## [TASK OBJECTIVE]
Once you find the line with "exact Or.inl hlt" in the data that follows, repeat it and every line after it exactly, through the line with "lemma run_foldl (k".

DATA EXTRACT below:

-- inserting with sorted2's comparator preserves lexicographic Pairwise
lemma insertBy_pairwise_lex (x : String × Int) : ∀ (ys : List (String × Int)),
    ys.Pairwise lexLe →
    (PySem.List.insertBy
      (fun a b => decide (a.1 < b.1) || (!decide (b.1 < a.1) && decide (a.2 < b.2))) x ys).Pairwise
      lexLe := by
  intro ys
  induction ys with
  | nil => intro _; simp [PySem.List.insertBy]
  | cons y t ih =>
    intro h
    rw [List.pairwise_cons] at h
    by_cases hb : (decide (x.1 < y.1) || (!decide (y.1 < x.1) && decide (x.2 < y.2))) = true
    · have hxy : lexLe x y := by
        rcases Bool.or_eq_true_iff.mp hb with h1 | h1
        · exact Or.inl (of_decide_eq_true h1)
        · have h2 := (Bool.and_eq_true_iff.mp h1).1
          have h3 := (Bool.and_eq_true_iff.mp h1).2
        -- ¬ y.1 < x.1
          rcases lt_trichotomy x.1 y.1 with hlt | heq | hgt
          · exact Or.inl hlt
          · exact Or.inr ⟨heq, le_of_lt (of_decide_eq_true h3)⟩
          · exact absurd hgt (by simpa using h2)
      simp only [PySem.List.insertBy, hb, if_true]
      refine List.pairwise_cons.mpr ⟨?_, List.pairwise_cons.mpr h⟩
      intro z hz
      rcases List.mem_cons.mp hz with rfl | hz
      · exact hxy
      · exact lexLe_trans hxy (h.1 z hz)
    · have hyx : lexLe y x := by
        rcases lt_trichotomy x.1 y.1 with hlt | heq | hgt
        · exact absurd (by simp [hlt] : _ = true) hb
        · rcases le_or_gt x.2 y.2 with h2 | h2
          · rcases lt_or_eq_of_le h2 with h2 | h2
            · exact absurd (by simp [heq, h2] : _ = true) hb
            · exact Or.inr ⟨heq.symm, le_of_eq h2.symm⟩
          · exact Or.inr ⟨heq.symm, le_of_lt h2⟩
        · exact Or.inl hgt
      simp only [PySem.List.insertBy, hb]
      refine List.pairwise_cons.mpr ⟨?_, ih h.2⟩
      intro z hz
      have := (PySem.List.insertBy_perm _ x t).mem_iff.mp hz
      rcases (by simpa using this : z = x ∨ z ∈ t) with rfl | hzt
      · exact hyx
      · exact h.1 z hzt

lemma foldl_insertBy_pairwise_lex : ∀ (xs acc : List (String × Int)),
    acc.Pairwise lexLe →
    (xs.foldl (fun acc x => PySem.List.insertBy
      (fun a b => decide (a.1 < b.1) || (!decide (b.1 < a.1) && decide (a.2 < b.2))) x acc) acc).Pairwise
      lexLe := by
  intro xs
  induction xs with
  | nil => intro acc h; simpa using h
  | cons x t ih =>
    intro acc h
    exact ih _ (insertBy_pairwise_lex x acc h)

lemma sorted2_pairwise_lex (l : List (String × Int)) :
    (PySem.List.sorted2 l (fun t => t.1) (fun t => t.2)).Pairwise lexLe := by
  simp only [PySem.List.sorted2, if_neg (by decide : ¬ (false = true))]
  exact foldl_insertBy_pairwise_lex l [] (by simp)

lemma sorted2_pairwise_fst (l : List (String × Int)) :
    (PySem.List.sorted2 l (fun t => t.1) (fun t => t.2)).Pairwise (fun a b => a.1 ≤ b.1) := by
  refine (sorted2_pairwise_lex l).imp ?_
  intro a b h
  rcases h with h | ⟨h, _⟩
  · exact le_of_lt h
  · exact le_of_eq h

-- folding A's step over a run of equal keys appends the run's values to that key's entry
lemma run_foldl (k : String) : ∀ (same : List (String × Int)),
    (∀ p ∈ same, p.1 = k) →
    ∀ (d : PySem.Dict String (List Int)), d.keys.Nodup → d.contains k = true →
    (same.foldl srStep d).items =
      d.items.map (fun q => if q.1 = k then (k, d.getD k [] ++ same.map (fun q => q.2)) else q) := by
  intro same
  induction same with
  | nil =>
    intro _ d hnd _
    simp only [List.foldl_nil, List.map_nil, List.append_nil]
    symm
    refine (List.map_congr_left ?_).trans (List.map_id _)
    intro q hq
    obtain ⟨q1, q2⟩ := q
    by_cases h : q1 = k
    · subst h
      have := PySem.Dict.getD_of_mem_items d hq hnd []
      simp [this]
    · simp [h]
  | cons p t ih =>
    intro hall d hnd hc
    have hpk : p.1 = k := hall p (by simp)
    have hstep : srStep d p = d.insert k (d.getD k [] ++ [p.2]) := by
      simp [srStep, hpk, hc]
    set d' := d.insert k (d.getD k [] ++ [p.2]) with hd'
    have hitems' : d'.items = d.items.map (fun q => if q.1 = k then (k, d.getD k [] ++ [p.2]) else q) := by
      rw [hd', PySem.Dict.items_insert_of_contains d _ hc]
      exact List.map_congr_left (fun q _ => by by_cases h : q.1 = k <;> simp [h])
    have hkeys' : d'.keys = d.keys := by
      simp only [PySem.Dict.keys, hitems', List.map_map]
      exact List.map_congr_left (fun q _ => by by_cases h : q.1 = k <;> simp [h])
    have hc' : d'.contains k = true := by
      rw [PySem.Dict.contains_eq_decide_mem_keys, hkeys']
      rw [PySem.Dict.contains_eq_decide_mem_keys] at hc
      exact hc
    have hgd' : d'.getD k [] = d.getD k [] ++ [p.2] := PySem.Dict.getD_insert_self d k _ []
    have := ih (fun q hq => hall q (by simp [hq])) d' (hkeys' ▸ hnd) hc'
    rw [List.foldl_cons, hstep, this, hitems', List.map_map]
    refine List.map_congr_left (fun q _ => ?_)
    by_cases h : q.1 = k <;> simp [h, hgd', List.append_assoc]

End of DATA EXTRACT.

## [ANSWER SECTION]
          · exact Or.inl hlt
          · exact Or.inr ⟨heq, le_of_lt (of_decide_eq_true h3)⟩
          · exact absurd hgt (by simpa using h2)
      simp only [PySem.List.insertBy, hb, if_true]
      refine List.pairwise_cons.mpr ⟨?_, List.pairwise_cons.mpr h⟩
      intro z hz
      rcases List.mem_cons.mp hz with rfl | hz
      · exact hxy
      · exact lexLe_trans hxy (h.1 z hz)
    · have hyx : lexLe y x := by
        rcases lt_trichotomy x.1 y.1 with hlt | heq | hgt
        · exact absurd (by simp [hlt] : _ = true) hb
        · rcases le_or_gt x.2 y.2 with h2 | h2
          · rcases lt_or_eq_of_le h2 with h2 | h2
            · exact absurd (by simp [heq, h2] : _ = true) hb
            · exact Or.inr ⟨heq.symm, le_of_eq h2.symm⟩
          · exact Or.inr ⟨heq.symm, le_of_lt h2⟩
        · exact Or.inl hgt
      simp only [PySem.List.insertBy, hb]
      refine List.pairwise_cons.mpr ⟨?_, ih h.2⟩
      intro z hz
      have := (PySem.List.insertBy_perm _ x t).mem_iff.mp hz
      rcases (by simpa using this : z = x ∨ z ∈ t) with rfl | hzt
      · exact hyx
      · exact h.1 z hzt

lemma foldl_insertBy_pairwise_lex : ∀ (xs acc : List (String × Int)),
    acc.Pairwise lexLe →
    (xs.foldl (fun acc x => PySem.List.insertBy
      (fun a b => decide (a.1 < b.1) || (!decide (b.1 < a.1) && decide (a.2 < b.2))) x acc) acc).Pairwise
      lexLe := by
  intro xs
  induction xs with
  | nil => intro acc h; simpa using h
  | cons x t ih =>
    intro acc h
    exact ih _ (insertBy_pairwise_lex x acc h)

lemma sorted2_pairwise_lex (l : List (String × Int)) :
    (PySem.List.sorted2 l (fun t => t.1) (fun t => t.2)).Pairwise lexLe := by
  simp only [PySem.List.sorted2, if_neg (by decide : ¬ (false = true))]
  exact foldl_insertBy_pairwise_lex l [] (by simp)

lemma sorted2_pairwise_fst (l : List (String × Int)) :
    (PySem.List.sorted2 l (fun t => t.1) (fun t => t.2)).Pairwise (fun a b => a.1 ≤ b.1) := by
  refine (sorted2_pairwise_lex l).imp ?_
  intro a b h
  rcases h with h | ⟨h, _⟩
  · exact le_of_lt h
  · exact le_of_eq h

-- folding A's step over a run of equal keys appends the run's values to that key's entry
lemma run_foldl (k : String) : ∀ (same : List (String × Int)),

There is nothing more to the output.